24.4134 · Motion · 2024-09-26
Département des finances
Liquidé
Wortlaut
Le Conseil fédéral est chargé d'exposer avec des chiffres les conséquences d'une meilleure répartition entre la Confédération et les cantons du produit brut de l'impôt complémentaire et de présenter un projet de loi spéciale s'y rapportant. Il étudiera et présentera les diverses variantes avec une clé de répartition en parts égales entre la Confédération (50 %) et les cantons (50 %), avec une redistribution limitée à 200 et à de 400 francs par personne.
Begründung
Les dispositions transitoires relatives à l'art 129a Cst. (Imposition particulière des grands groupes d'entreprises) règlent la répartition de l'impôt complémentaire. Selon cet article, le produit brut revient à raison de 75 % aux cantons auxquels les entités constitutives sont rattachées fiscalement. On en déduit que 25 % reviennent à la Confédération. Par conséquent, la plus grande partie du produit brut de l'impôt complémentaire provenant de l'imposition minimale de l'OCDE est versée à deux cantons. Ainsi, on estime qu'une personne vivant à Soleure, Bâle-Campagne ou dans les Grisons reçoit 800 fois moins qu'une personne vivant dans le canton de Zoug. La péréquation financière ne change guère cette situation.
Une étude a montré que, si le produit brut était réparti en parts égales entre les canton (50 %) et la Confédération (50 %) et que la redistribution était assortie d'une limite supérieure par habitant, 17 cantons (on ne disposait pas de données valables pour deux d'entre eux) et 7,5 millions de personnes seraient nettement mieux lotis. De plus, les recettes de la Confédération doubleraient : selon les estimations, les recettes supplémentaires s'élèveraient à au moins 500 millions de francs. Avec une limite de 200 francs par personne, une personne vivant à Soleure, à Bâle-Campagne ou dans les Grisons recevrait approximativement 8 fois moins qu'une personne vivant à Zoug.

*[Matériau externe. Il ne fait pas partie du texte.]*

-- pv_equiv track=rewrite | github.com/Sosbx/PLanning | core/Analyzer/pre_analyzer.py | calculate_cat_group_count
-- ===== SOURCE A (Python) =====
-- from typing import List, Dict, Tuple
--
-- def calculate_cat_group_count(group: str, cat_posts: Dict) -> int:
--     """Calcule le nombre de postes CAT pour un groupe donné"""
--     total = 0
--
--     # Définition des mappings de postes pour chaque groupe
--     group_mappings = {
--         # Groupes Weekend (uniquement samedi et dimanche/férié)
--         "CmS": ["CM", "HM","SM", "RM", "MM"],  # Uniquement samedi
--         "CmD": ["CM", "HM", "SM", "RM"],  # Uniquement dimanche
--         "CaSD": ["CA", "HA", "SA", "RA"],  # Samedi + Dimanche
--         "CsSD": ["CS", "HS", "SS", "RS"],  # Samedi + Dimanche
--         "VmS": ["ML","MC"],  # Uniquement samedi
--         "VmD": ["ML", "MC"],  # Uniquement dimanche
--         "VaSD": ["AL", "AC"],  # Samedi + Dimanche
--         "NAMw": ["NM", "NA", "NC"],  # Samedi + Dimanche
--         "NLw": ["NL"],  # NLw = NLs + NLd + NLv
--
--         # Groupes Semaine (uniquement weekday)
--         "XmM": ["MM", "SM", "RM"],
--         "XM": ["CM", "HM"],
--         "XA": ["CA", "HA", "SA","RA","CT"],
--         "XS": ["CS", "HS", "SS", "RS"],
--         "NMC": ["NM", "NC","NA"],
--         "Vm": ["ML", "MC"],
--         "NL": ["NL"],
--         "NLv": ["NL"]
--     }
--
--     if group in group_mappings:
--         if group == "NLw":
--             # NLs + NLd + NLv
--             total = (
--                 cat_posts["saturday"].get("NL", 0) +          # NLs
--                 cat_posts["sunday_holiday"].get("NL", 0) +    # NLd
--                 cat_posts["weekday"].get("NLv", 0)           # NLv
--             )
--         elif group in ["CmS", "VmS"]:
--             # Groupes uniquement samedi
--             for post_type in group_mappings[group]:
--                 total += cat_posts["saturday"].get(post_type, 0)
--         elif group in ["CmD", "VmD"]:
--             # Groupes uniquement dimanche
--             for post_type in group_mappings[group]:
--                 total += cat_posts["sunday_holiday"].get(post_type, 0)
--         elif group in ["CaSD", "CsSD", "VaSD", "NAMw"]:
--             # Groupes samedi + dimanche
--             for post_type in group_mappings[group]:
--                 total += (cat_posts["saturday"].get(post_type, 0) +
--                         cat_posts["sunday_holiday"].get(post_type, 0))
--         else:
--             # Groupes semaine (uniquement weekday)
--             for post_type in group_mappings[group]:
--                 total += cat_posts["weekday"].get(post_type, 0)
--
--     return total
-- ===== SOURCE B (Python) =====
-- # Flat table: each group maps directly to (day_key, post_type) pairs; one uniform loop replaces the branch cascade.
-- _SAT = "saturday"
-- _SUN = "sunday_holiday"
-- _WD = "weekday"
--
-- FLAT_GROUPS = {
--     "CmS":  [(_SAT, p) for p in ["CM", "HM", "SM", "RM", "MM"]],
--     "CmD":  [(_SUN, p) for p in ["CM", "HM", "SM", "RM"]],
--     "CaSD": [(d, p) for p in ["CA", "HA", "SA", "RA"] for d in (_SAT, _SUN)],
--     "CsSD": [(d, p) for p in ["CS", "HS", "SS", "RS"] for d in (_SAT, _SUN)],
--     "VmS":  [(_SAT, p) for p in ["ML", "MC"]],
--     "VmD":  [(_SUN, p) for p in ["ML", "MC"]],
--     "VaSD": [(d, p) for p in ["AL", "AC"] for d in (_SAT, _SUN)],
--     "NAMw": [(d, p) for p in ["NM", "NA", "NC"] for d in (_SAT, _SUN)],
--     "NLw":  [(_SAT, "NL"), (_SUN, "NL"), (_WD, "NLv")],
--     "XmM":  [(_WD, p) for p in ["MM", "SM", "RM"]],
--     "XM":   [(_WD, p) for p in ["CM", "HM"]],
--     "XA":   [(_WD, p) for p in ["CA", "HA", "SA", "RA", "CT"]],
--     "XS":   [(_WD, p) for p in ["CS", "HS", "SS", "RS"]],
--     "NMC":  [(_WD, p) for p in ["NM", "NC", "NA"]],
--     "Vm":   [(_WD, p) for p in ["ML", "MC"]],
--     "NL":   [(_WD, "NL")],
--     "NLv":  [(_WD, "NL")],
-- }
--
-- def calculate_cat_group_count(group: str, cat_posts) -> int:
--     pairs = FLAT_GROUPS.get(group)
--     if pairs is None:
--         return 0
--     return sum(cat_posts[day].get(post, 0) for day, post in pairs)
-- ===== Notes on version B (the rewrite author's own statement) =====
-- stated objective: simpler
-- what changed: Replaces the post-list table plus the five-way day-selection branch cascade with one flat table mapping each group to explicit (day, post) pairs, summed by a single uniform loop.
import Mathlib
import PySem

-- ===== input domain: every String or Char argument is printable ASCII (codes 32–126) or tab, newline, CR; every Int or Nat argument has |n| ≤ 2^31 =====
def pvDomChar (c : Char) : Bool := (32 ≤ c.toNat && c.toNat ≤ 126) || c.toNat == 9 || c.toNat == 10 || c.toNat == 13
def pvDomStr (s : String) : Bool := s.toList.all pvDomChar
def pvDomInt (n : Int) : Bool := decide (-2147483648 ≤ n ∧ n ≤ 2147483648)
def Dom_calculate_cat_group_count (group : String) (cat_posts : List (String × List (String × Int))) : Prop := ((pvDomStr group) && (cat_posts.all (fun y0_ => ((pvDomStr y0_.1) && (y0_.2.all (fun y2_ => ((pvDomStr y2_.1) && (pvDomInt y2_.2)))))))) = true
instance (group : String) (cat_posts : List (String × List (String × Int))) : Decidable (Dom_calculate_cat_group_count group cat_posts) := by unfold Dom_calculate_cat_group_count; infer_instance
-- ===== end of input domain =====

-- B replaces A's post-list table + day-branch cascade by one flat (day, post)-pair table and a single loop; equivalence of return values.

-- ===== PORT A =====
-- cat_posts[day] (KeyError if absent; Pre_ excludes that) followed by .get(post, 0)
def aGet (cat_posts : List (String × List (String × Int))) (day post : String) : Int :=
  PySem.Dict.getD (PySem.Dict.mk (((PySem.Dict.mk cat_posts).get? day).getD [])) post 0

def group_mappings : PySem.Dict String (List String) := PySem.Dict.mk [
  ("CmS", ["CM", "HM", "SM", "RM", "MM"]),
  ("CmD", ["CM", "HM", "SM", "RM"]),
  ("CaSD", ["CA", "HA", "SA", "RA"]),
  ("CsSD", ["CS", "HS", "SS", "RS"]),
  ("VmS", ["ML", "MC"]),
  ("VmD", ["ML", "MC"]),
  ("VaSD", ["AL", "AC"]),
  ("NAMw", ["NM", "NA", "NC"]),
  ("NLw", ["NL"]),
  ("XmM", ["MM", "SM", "RM"]),
  ("XM", ["CM", "HM"]),
  ("XA", ["CA", "HA", "SA", "RA", "CT"]),
  ("XS", ["CS", "HS", "SS", "RS"]),
  ("NMC", ["NM", "NC", "NA"]),
  ("Vm", ["ML", "MC"]),
  ("NL", ["NL"]),
  ("NLv", ["NL"])]

def calculate_cat_group_count (group : String) (cat_posts : List (String × List (String × Int))) : Int :=
  if group_mappings.contains group then
    if group == "NLw" then
      aGet cat_posts "saturday" "NL" + aGet cat_posts "sunday_holiday" "NL" +
        aGet cat_posts "weekday" "NLv"
    else if (["CmS", "VmS"] : List String).contains group then
      (group_mappings.getD group []).foldl (fun t p => t + aGet cat_posts "saturday" p) 0
    else if (["CmD", "VmD"] : List String).contains group then
      (group_mappings.getD group []).foldl (fun t p => t + aGet cat_posts "sunday_holiday" p) 0
    else if (["CaSD", "CsSD", "VaSD", "NAMw"] : List String).contains group then
      (group_mappings.getD group []).foldl
        (fun t p => t + (aGet cat_posts "saturday" p + aGet cat_posts "sunday_holiday" p)) 0
    else
      (group_mappings.getD group []).foldl (fun t p => t + aGet cat_posts "weekday" p) 0
  else 0

-- ===== PORT B =====
def bGet (cat_posts : List (String × List (String × Int))) (day post : String) : Int :=
  PySem.Dict.getD (PySem.Dict.mk (((PySem.Dict.mk cat_posts).get? day).getD [])) post 0

def flat_groups : PySem.Dict String (List (String × String)) := PySem.Dict.mk [
  ("CmS", ["CM", "HM", "SM", "RM", "MM"].map (fun p => ("saturday", p))),
  ("CmD", ["CM", "HM", "SM", "RM"].map (fun p => ("sunday_holiday", p))),
  ("CaSD", ["CA", "HA", "SA", "RA"].flatMap (fun p => [("saturday", p), ("sunday_holiday", p)])),
  ("CsSD", ["CS", "HS", "SS", "RS"].flatMap (fun p => [("saturday", p), ("sunday_holiday", p)])),
  ("VmS", ["ML", "MC"].map (fun p => ("saturday", p))),
  ("VmD", ["ML", "MC"].map (fun p => ("sunday_holiday", p))),
  ("VaSD", ["AL", "AC"].flatMap (fun p => [("saturday", p), ("sunday_holiday", p)])),
  ("NAMw", ["NM", "NA", "NC"].flatMap (fun p => [("saturday", p), ("sunday_holiday", p)])),
  ("NLw", [("saturday", "NL"), ("sunday_holiday", "NL"), ("weekday", "NLv")]),
  ("XmM", ["MM", "SM", "RM"].map (fun p => ("weekday", p))),
  ("XM", ["CM", "HM"].map (fun p => ("weekday", p))),
  ("XA", ["CA", "HA", "SA", "RA", "CT"].map (fun p => ("weekday", p))),
  ("XS", ["CS", "HS", "SS", "RS"].map (fun p => ("weekday", p))),
  ("NMC", ["NM", "NC", "NA"].map (fun p => ("weekday", p))),
  ("Vm", ["ML", "MC"].map (fun p => ("weekday", p))),
  ("NL", [("weekday", "NL")]),
  ("NLv", [("weekday", "NL")])]

def calculate_cat_group_count_alt (group : String) (cat_posts : List (String × List (String × Int))) : Int :=
  match flat_groups.get? group with
  | none => 0
  | some pairs => pairs.foldl (fun t dp => t + bGet cat_posts dp.1 dp.2) 0

-- ===== PRECONDITION & SPEC =====
-- the day keys A accesses for a given group (closed-form table, independent of the ports)
def pvDaysNeeded (group : String) : List String :=
  if group = "NLw" then ["saturday", "sunday_holiday", "weekday"]
  else if group = "CmS" ∨ group = "VmS" then ["saturday"]
  else if group = "CmD" ∨ group = "VmD" then ["sunday_holiday"]
  else if group = "CaSD" ∨ group = "CsSD" ∨ group = "VaSD" ∨ group = "NAMw" then
    ["saturday", "sunday_holiday"]
  else if group = "XmM" ∨ group = "XM" ∨ group = "XA" ∨ group = "XS" ∨ group = "NMC" ∨
      group = "Vm" ∨ group = "NL" ∨ group = "NLv" then ["weekday"]
  else []

-- Pre_ excludes exactly the inputs where Python A raises KeyError: a known group whose needed day key is missing from cat_posts.
def Pre_calculate_cat_group_count (group : String) (cat_posts : List (String × List (String × Int))) : Prop :=
  ∀ d ∈ pvDaysNeeded group, d ∈ cat_posts.map Prod.fst
instance (group : String) (cat_posts : List (String × List (String × Int))) : Decidable (Pre_calculate_cat_group_count group cat_posts) := by unfold Pre_calculate_cat_group_count; infer_instance

def pvWitness_calculate_cat_group_count : String × (List (String × List (String × Int))) :=
  ("NLw", [("saturday", [("NL", 3)]), ("sunday_holiday", []), ("weekday", [("NLv", 1)])])

def Spec_calculate_cat_group_count (group : String) (cat_posts : List (String × List (String × Int))) (out : Int) : Prop := out = calculate_cat_group_count_alt group cat_posts
instance (group : String) (cat_posts : List (String × List (String × Int))) (out : Int) : Decidable (Spec_calculate_cat_group_count group cat_posts out) := by unfold Spec_calculate_cat_group_count; infer_instance

-- ===== CLAIM (what is proved, stated in full; the proofs are below) =====
def Claim_equal_calculate_cat_group_count : Prop := ∀ (group : String) (cat_posts : List (String × List (String × Int))), Dom_calculate_cat_group_count group cat_posts → Pre_calculate_cat_group_count group cat_posts → Spec_calculate_cat_group_count group cat_posts (calculate_cat_group_count group cat_posts)

-- ===== LEMMAS AND PROOFS =====

-- ===== VERDICT (by name: the statement is the Claim_ definition above) =====
theorem calculate_cat_group_count_spec : Claim_equal_calculate_cat_group_count := by
  intro g cp _ _
  unfold Spec_calculate_cat_group_count
  by_cases h1 : g = "CmS"
  · subst h1; simp [calculate_cat_group_count, calculate_cat_group_count_alt, group_mappings, flat_groups, aGet, bGet, List.foldl, PySem.Dict.contains_mk, PySem.Dict.get?_mk_cons, PySem.Dict.getD_eq_get?_getD]
  by_cases h2 : g = "CmD"
  · subst h2; simp [calculate_cat_group_count, calculate_cat_group_count_alt, group_mappings, flat_groups, aGet, bGet, List.foldl, PySem.Dict.contains_mk, PySem.Dict.get?_mk_cons, PySem.Dict.getD_eq_get?_getD]
  by_cases h3 : g = "CaSD"
  · subst h3; simp [calculate_cat_group_count, calculate_cat_group_count_alt, group_mappings, flat_groups, aGet, bGet, List.foldl, PySem.Dict.contains_mk, PySem.Dict.get?_mk_cons, PySem.Dict.getD_eq_get?_getD]; ring
  by_cases h4 : g = "CsSD"
  · subst h4; simp [calculate_cat_group_count, calculate_cat_group_count_alt, group_mappings, flat_groups, aGet, bGet, List.foldl, PySem.Dict.contains_mk, PySem.Dict.get?_mk_cons, PySem.Dict.getD_eq_get?_getD]; ring
  by_cases h5 : g = "VmS"
  · subst h5; simp [calculate_cat_group_count, calculate_cat_group_count_alt, group_mappings, flat_groups, aGet, bGet, List.foldl, PySem.Dict.contains_mk, PySem.Dict.get?_mk_cons, PySem.Dict.getD_eq_get?_getD]
  by_cases h6 : g = "VmD"
  · subst h6; simp [calculate_cat_group_count, calculate_cat_group_count_alt, group_mappings, flat_groups, aGet, bGet, List.foldl, PySem.Dict.contains_mk, PySem.Dict.get?_mk_cons, PySem.Dict.getD_eq_get?_getD]
  by_cases h7 : g = "VaSD"
  · subst h7; simp [calculate_cat_group_count, calculate_cat_group_count_alt, group_mappings, flat_groups, aGet, bGet, List.foldl, PySem.Dict.contains_mk, PySem.Dict.get?_mk_cons, PySem.Dict.getD_eq_get?_getD]; ring
  by_cases h8 : g = "NAMw"
  · subst h8; simp [calculate_cat_group_count, calculate_cat_group_count_alt, group_mappings, flat_groups, aGet, bGet, List.foldl, PySem.Dict.contains_mk, PySem.Dict.get?_mk_cons, PySem.Dict.getD_eq_get?_getD]; ring
  by_cases h9 : g = "NLw"
  · subst h9; simp [calculate_cat_group_count, calculate_cat_group_count_alt, group_mappings, flat_groups, aGet, bGet, List.foldl, PySem.Dict.contains_mk, PySem.Dict.get?_mk_cons, PySem.Dict.getD_eq_get?_getD]
  by_cases h10 : g = "XmM"
  · subst h10; simp [calculate_cat_group_count, calculate_cat_group_count_alt, group_mappings, flat_groups, aGet, bGet, List.foldl, PySem.Dict.contains_mk, PySem.Dict.get?_mk_cons, PySem.Dict.getD_eq_get?_getD]
  by_cases h11 : g = "XM"
  · subst h11; simp [calculate_cat_group_count, calculate_cat_group_count_alt, group_mappings, flat_groups, aGet, bGet, List.foldl, PySem.Dict.contains_mk, PySem.Dict.get?_mk_cons, PySem.Dict.getD_eq_get?_getD]
  by_cases h12 : g = "XA"
  · subst h12; simp [calculate_cat_group_count, calculate_cat_group_count_alt, group_mappings, flat_groups, aGet, bGet, List.foldl, PySem.Dict.contains_mk, PySem.Dict.get?_mk_cons, PySem.Dict.getD_eq_get?_getD]
  by_cases h13 : g = "XS"
  · subst h13; simp [calculate_cat_group_count, calculate_cat_group_count_alt, group_mappings, flat_groups, aGet, bGet, List.foldl, PySem.Dict.contains_mk, PySem.Dict.get?_mk_cons, PySem.Dict.getD_eq_get?_getD]
  by_cases h14 : g = "NMC"
  · subst h14; simp [calculate_cat_group_count, calculate_cat_group_count_alt, group_mappings, flat_groups, aGet, bGet, List.foldl, PySem.Dict.contains_mk, PySem.Dict.get?_mk_cons, PySem.Dict.getD_eq_get?_getD]
  by_cases h15 : g = "Vm"
  · subst h15; simp [calculate_cat_group_count, calculate_cat_group_count_alt, group_mappings, flat_groups, aGet, bGet, List.foldl, PySem.Dict.contains_mk, PySem.Dict.get?_mk_cons, PySem.Dict.getD_eq_get?_getD]
  by_cases h16 : g = "NL"
  · subst h16; simp [calculate_cat_group_count, calculate_cat_group_count_alt, group_mappings, flat_groups, aGet, bGet, List.foldl, PySem.Dict.contains_mk, PySem.Dict.get?_mk_cons, PySem.Dict.getD_eq_get?_getD]
  by_cases h17 : g = "NLv"
  · subst h17; simp [calculate_cat_group_count, calculate_cat_group_count_alt, group_mappings, flat_groups, aGet, bGet, List.foldl, PySem.Dict.contains_mk, PySem.Dict.get?_mk_cons, PySem.Dict.getD_eq_get?_getD]
  · simp [calculate_cat_group_count, calculate_cat_group_count_alt, group_mappings, flat_groups,
      PySem.Dict.contains_mk, PySem.Dict.get?,
      Ne.symm h1, Ne.symm h2, Ne.symm h3, Ne.symm h4, Ne.symm h5, Ne.symm h6, Ne.symm h7,
      Ne.symm h8, Ne.symm h9, Ne.symm h10, Ne.symm h11, Ne.symm h12, Ne.symm h13, Ne.symm h14,
      Ne.symm h15, Ne.symm h16, Ne.symm h17]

Les dispositions transitoires de la Constitution s'appliquent jusqu'à ce qu'elles soient remplacées par une loi, mais au plus tard six ans après leur entrée en vigueur. Compte tenu de la situation financière tendue de la Confédération, il serait raisonnable de revoir la répartition entre les collectivités publiques au profit de la Confédération et de la plupart des cantons et d'accélérer l'adoption d'une loi spéciale.
Antrag des Bundesrates
Rejet
Stellungnahme des Bundesrates
L’objectif de la motion est de faire en sorte que la répartition entre les cantons de la part cantonale à l’impôt complémentaire ne se base pas sur les recettes perçues par ceux-ci dans le cadre de cet impôt, mais sur un mécanisme particulier permettant une meilleure redistribution. On créerait ainsi une sorte de péréquation financière supplémentaire, qui ne serait pas coordonnée avec les mécanismes existants de la péréquation financière nationale (péréquation des ressources et compensation des charges). Le Conseil fédéral estime qu’il ne serait pas judicieux d’ajouter un tel mécanisme de redistribution. En effet, l’impôt complémentaire est déjà pris en compte dans la péréquation des ressources. De plus, l’efficacité de la péréquation financière est régulièrement évaluée, et ce serait dans ce cadre qu’il conviendrait d’élaborer éventuellement des adaptations du système, et non en introduisant de nouveaux instruments comme proposé dans la motion. Toutefois, la clé pour la répartition du produit de l’impôt complémentaire entre la Confédération et les cantons n’est pas gravée dans le marbre. Elle n’est contraignante que pour l’ordonnance au moyen de laquelle le Conseil fédéral peut instaurer dans un premier temps l’imposition minimale. Le Parlement pourra si nécessaire l’adapter dans le cadre de l’élaboration de la loi qui doit venir remplacer l’ordonnance dans un délai de six ans. Il sera ainsi possible de tirer les conclusions des expériences faites avec l’impôt complémentaire et, au besoin, d’apporter les corrections requises à la clé de répartition.
Le Conseil fédéral propose de rejeter la motion.